I agree that the way he handled that was not mature. But the way you handled it was not either. YOu are the one who escalated it and would not let it drop. 

Seeing an IC to learn how you can handle it when he is like will help you a lot. It’s not you changing to meet his conditions. It’s you learning how to handle his childish antics like a mature adult.
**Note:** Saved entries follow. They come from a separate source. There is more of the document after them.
-- pv_equiv track=rewrite | github.com/jabalpureishan/LeetCode-and-GeeksForGeeks | Minimum steps to make product equal to one - GFG/minimum-steps-to-make-product-equal-to-one.py | makeProductOne
-- ===== SOURCE A (Python) =====
-- def makeProductOne(arr, N):
--     count = 0
--     prod = 1
--     for i in arr:
--         prod *= i
--         count += abs(abs(i)-1)
--     if prod<0:
--         count += 2
--     return count
-- ===== SOURCE B (Python) =====
-- def makeProductOne(arr, N):
--     # Closed form: per-element cost is |x|-1 for x != 0 and 1 for x == 0,
--     # so total = sum(|x|) - len(arr) + 2*zeros; a sign fix of +2 is needed
--     # exactly when there is no zero and the number of negatives is odd.
--     zeros = arr.count(0)
--     steps = sum(abs(x) for x in arr) - len(arr) + 2 * zeros
--     if zeros == 0 and sum(1 for x in arr if x < 0) % 2 == 1:
--         steps += 2
--     return steps
-- ===== Notes on version B (the rewrite author's own statement) =====
-- stated objective: faster
-- what changed: B replaces A's single branch-and-accumulate loop over a growing big-int running product by staged built-in passes and an arithmetic identity: steps = sum(|x|) - len(arr) + 2*count(0), plus 2 when there is no zero and the count of negatives is odd.
import Mathlib
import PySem

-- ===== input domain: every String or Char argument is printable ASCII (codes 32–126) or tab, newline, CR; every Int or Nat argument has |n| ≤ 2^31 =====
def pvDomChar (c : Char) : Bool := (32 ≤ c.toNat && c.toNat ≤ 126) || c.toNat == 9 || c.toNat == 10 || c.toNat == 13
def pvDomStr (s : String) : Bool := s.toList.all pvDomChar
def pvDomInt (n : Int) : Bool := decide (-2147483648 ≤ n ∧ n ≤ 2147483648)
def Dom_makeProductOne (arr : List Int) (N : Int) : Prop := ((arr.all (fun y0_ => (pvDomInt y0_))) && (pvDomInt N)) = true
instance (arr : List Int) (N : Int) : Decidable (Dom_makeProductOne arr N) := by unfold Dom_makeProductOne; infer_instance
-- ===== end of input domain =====

-- ===== PORT A =====
def makeProductOne (arr : List Int) (N : Int) : Int :=
  let st := arr.foldl (fun (st : Int × Int) i => (st.1 * i, st.2 + |(|i| - 1)|)) (1, 0)
  if st.1 < 0 then st.2 + 2 else st.2

-- ===== PORT B =====
-- B replaces A's per-element cost loop over a growing big-int product by the closed form
-- sum(|x|) - len + 2*zeros plus a parity test on the count of negatives (faster).
def makeProductOne_alt (arr : List Int) (N : Int) : Int :=
  let zeros : Int := (PySem.List.count arr 0 : Int)
  let steps : Int := arr.foldl (fun (s : Int) x => s + |x|) 0 - (arr.length : Int) + 2 * zeros
  if zeros == 0 && (arr.foldl (fun (s : Int) x => if x < 0 then s + 1 else s) 0) % 2 == 1
  then steps + 2 else steps

-- ===== PRECONDITION & SPEC =====
def Spec_makeProductOne (arr : List Int) (N : Int) (out : Int) : Prop := out = makeProductOne_alt arr N
instance (arr : List Int) (N : Int) (out : Int) : Decidable (Spec_makeProductOne arr N out) := by unfold Spec_makeProductOne; infer_instance

-- ===== CLAIM (what is proved, stated in full; the proofs are below) =====
def Claim_equal_makeProductOne : Prop := ∀ (arr : List Int) (N : Int), Dom_makeProductOne arr N → Spec_makeProductOne arr N (makeProductOne arr N)

-- ===== LEMMAS AND PROOFS =====

-- A's fold computes the running product and the sum of per-element costs ||i|-1|.
lemma foldA_eq (arr : List Int) (p c : Int) :
    arr.foldl (fun (st : Int × Int) i => (st.1 * i, st.2 + |(|i| - 1)|)) (p, c)
      = (p * arr.prod, c + (arr.map (fun i => |(|i| - 1)|)).sum) := by
  induction arr generalizing p c with
  | nil => simp
  | cons i rest ih => simp [ih, mul_assoc, add_assoc]

-- B's first fold is the sum of absolute values.
lemma foldAbs_eq (arr : List Int) (s : Int) :
    arr.foldl (fun (s : Int) x => s + |x|) s = s + (arr.map (fun x => |x|)).sum := by
  induction arr generalizing s with
  | nil => simp
  | cons i rest ih => simp [ih, add_assoc]

-- The per-element cost identity: Σ ||i|-1| = Σ|i| - len + 2 * (count of zeros).
lemma cost_closed_form (arr : List Int) :
    ((arr.map (fun i => |(|i| - 1)|)).sum : Int)
      = (arr.map (fun x => |x|)).sum - (arr.length : Int) + 2 * (arr.count 0 : Int) := by
  induction arr with
  | nil => simp
  | cons i rest ih =>
    by_cases hi : i = 0
    · subst hi
      simp only [List.map_cons, List.sum_cons, List.length_cons, List.count_cons_self]
      push_cast
      norm_num
      omega
    · have hc : ((i :: rest).count 0) = rest.count 0 := List.count_cons_of_ne hi
      simp only [List.map_cons, List.sum_cons, List.length_cons, hc]
      have : |(|i| - 1)| = |i| - 1 := abs_of_nonneg (by
        have : (1:Int) ≤ |i| := Int.one_le_abs (by simpa using hi)
        omega)
      push_cast
      omega

-- The product of a zero-free list is negative iff the number of negatives is odd (and it is nonzero).
lemma prod_sign (arr : List Int) (h : (0:Int) ∉ arr) :
    arr.prod ≠ 0 ∧ (arr.prod < 0 ↔ (arr.countP (fun x => decide (x < 0))) % 2 = 1) := by
  induction arr with
  | nil => simp
  | cons i rest ih =>
    have hi : i ≠ 0 := fun hh => h (by simp [hh])
    obtain ⟨hne, hiff⟩ := ih (fun hh => h (List.mem_cons_of_mem _ hh))
    constructor
    · simp [mul_ne_zero hi hne]
    · rcases lt_trichotomy i 0 with hneg | hz | hpos
      · have hcnt : ((i :: rest).countP (fun x => decide (x < 0))) = rest.countP (fun x => decide (x < 0)) + 1 := by
          simp [hneg]
        rw [List.prod_cons, hcnt]
        constructor
        · intro hlt
          have : ¬ rest.prod < 0 := by
            intro hr
            exact absurd hlt (not_lt.mpr (le_of_lt (mul_pos_of_neg_of_neg hneg hr)))
          have hr : 0 < rest.prod := lt_of_le_of_ne (not_lt.mp this) (Ne.symm hne)
          have : ¬ rest.countP (fun x => decide (x < 0)) % 2 = 1 := by
            intro hodd
            exact absurd (hiff.mpr hodd) (not_lt.mpr (le_of_lt hr))
          omega
        · intro hodd
          have heven : rest.countP (fun x => decide (x < 0)) % 2 ≠ 1 := by omega
          have hr : 0 < rest.prod := lt_of_le_of_ne (not_lt.mp (fun hlt => heven (hiff.mp hlt))) (Ne.symm hne)
          exact mul_neg_of_neg_of_pos hneg hr
      · exact absurd hz hi
      · have hcnt : ((i :: rest).countP (fun x => decide (x < 0))) = rest.countP (fun x => decide (x < 0)) := by
          simp [not_lt.mpr (le_of_lt hpos)]
        rw [List.prod_cons, hcnt, ← hiff]
        constructor
        · intro hlt
          by_contra hnr
          have hr : 0 < rest.prod := lt_of_le_of_ne (not_lt.mp hnr) (Ne.symm hne)
          exact absurd hlt (not_lt.mpr (le_of_lt (mul_pos hpos hr)))
        · intro hr
          exact mul_neg_of_pos_of_neg hpos hr

-- ===== VERDICT (by name: the statement is the Claim_ definition above) =====
theorem makeProductOne_spec : Claim_equal_makeProductOne := by
  intro arr N _
  unfold Spec_makeProductOne makeProductOne makeProductOne_alt
  simp only [foldA_eq, one_mul, zero_add, foldAbs_eq, PySem.List.count_eq, zero_add]
  rw [cost_closed_form, PySem.List.foldl_ite_add_one]
  by_cases hz : (0:Int) ∈ arr
  · have hc0 : arr.count 0 ≠ 0 := fun h => (List.count_eq_zero.mp h) hz
    have hp0 : arr.prod = 0 := List.prod_eq_zero hz
    have hB : ((arr.count 0 : Int) == 0) = false := by
      rw [beq_eq_false_iff_ne]
      exact_mod_cast hc0
    rw [hp0, if_neg (lt_irrefl (0:Int)), hB, Bool.false_and, if_neg (by simp)]
  · have hc0 : arr.count 0 = 0 := List.count_eq_zero.mpr hz
    obtain ⟨hne, hiff⟩ := prod_sign arr hz
    have hB : ((arr.count 0 : Int) == 0) = true := by simp [hc0]
    rw [hB, Bool.true_and]
    by_cases hodd : (arr.countP (fun x => decide (x < 0))) % 2 = 1
    · have hcast : (((0 : Int) + (arr.countP (fun x => decide (x < 0)) : Int)) % 2 == 1) = true := by
        simp only [beq_iff_eq]; omega
      rw [hcast, if_pos (hiff.mpr hodd), if_pos rfl]
    · have hcast : (((0 : Int) + (arr.countP (fun x => decide (x < 0)) : Int)) % 2 == 1) = false := by
        rw [beq_eq_false_iff_ne]; omega
      have hnp : ¬ arr.prod < 0 := fun hlt => hodd (hiff.mp hlt)
      rw [hcast, if_neg hnp, if_neg (by simp)]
I think that you would benefit from reading the book "Dance of Anger".


----------



## River1977 (Oct 25, 2010)

Who is right? Your husband is right.

He made sure the relationship and the marriage get conducted his way. He made sure he gets to act, say, think, feel, and decide however he wants. He made sure he gets to be right all the time. He made sure he has the ease of not having to consider your feelings, your opinion, or your part in decision-making all in the name of refusing to argue......and you went for it over and over. Essentially, you agreed. Each time he broke up refusing to argue, you went back to him. Each time he broke up and told you he refuses to argue, you went back to him. You went back on his terms, and then you married into that agreement. What else did you think it was? And how else did you think your marriage would be? He kept breaking off the relationship and by doing so, he was telling you how he was, but you ignored him. Each time, he told you what he expected from you and the relationship. If he expects "no arguing" before the marriage and will break off the relationship for that reason, he was telling you he will break off the marriage for the same reason even before he actually spoke the words. For some reason, you kept thinking he was listening to your philosophical ideas of marriage, but he broke it off the next time, too. You kept thinking you could change him, but he broke it off the next time, too. Now, you are sad and feeling inscure in your marriage. I don't understand why you did not know the marriage would be every bit as timultuous for the exact same reason as the relationship before the marriage.


----------



## sava (Mar 17, 2012)

your very right river. I guess when he wanted to marry me i thought this was it, he is deciding he really wants to commit to this. I thought he was agreeing to my terms b/c he said those vowels. but ur right i should have judged by his past. Before marriage i didnt think there was anything we couldnt find common ground on b/c we loved eachother. He actually has changed in some good ways since we have been married, but those were things he agreed to. This is the one thing he will not compromise on. Things are getting better with resolving the fights. and even if we get to the point where our fighting is fine, i feel its always gonna be unsettling knowing he has this condition. Thanks for putting the past in perspective for me!


----------



## Chelle D (Nov 30, 2011)

I guess I can see river's points.. But I say that it is really not fair of your hubby to basically threaten divorce at each fight. An arguement isn't going his way , all he has to do is say "divorce"... He doesn't like one of your opinions: "divorce"... will it get to the point of anything you do or say 'out of line' will result in "divorce" threat???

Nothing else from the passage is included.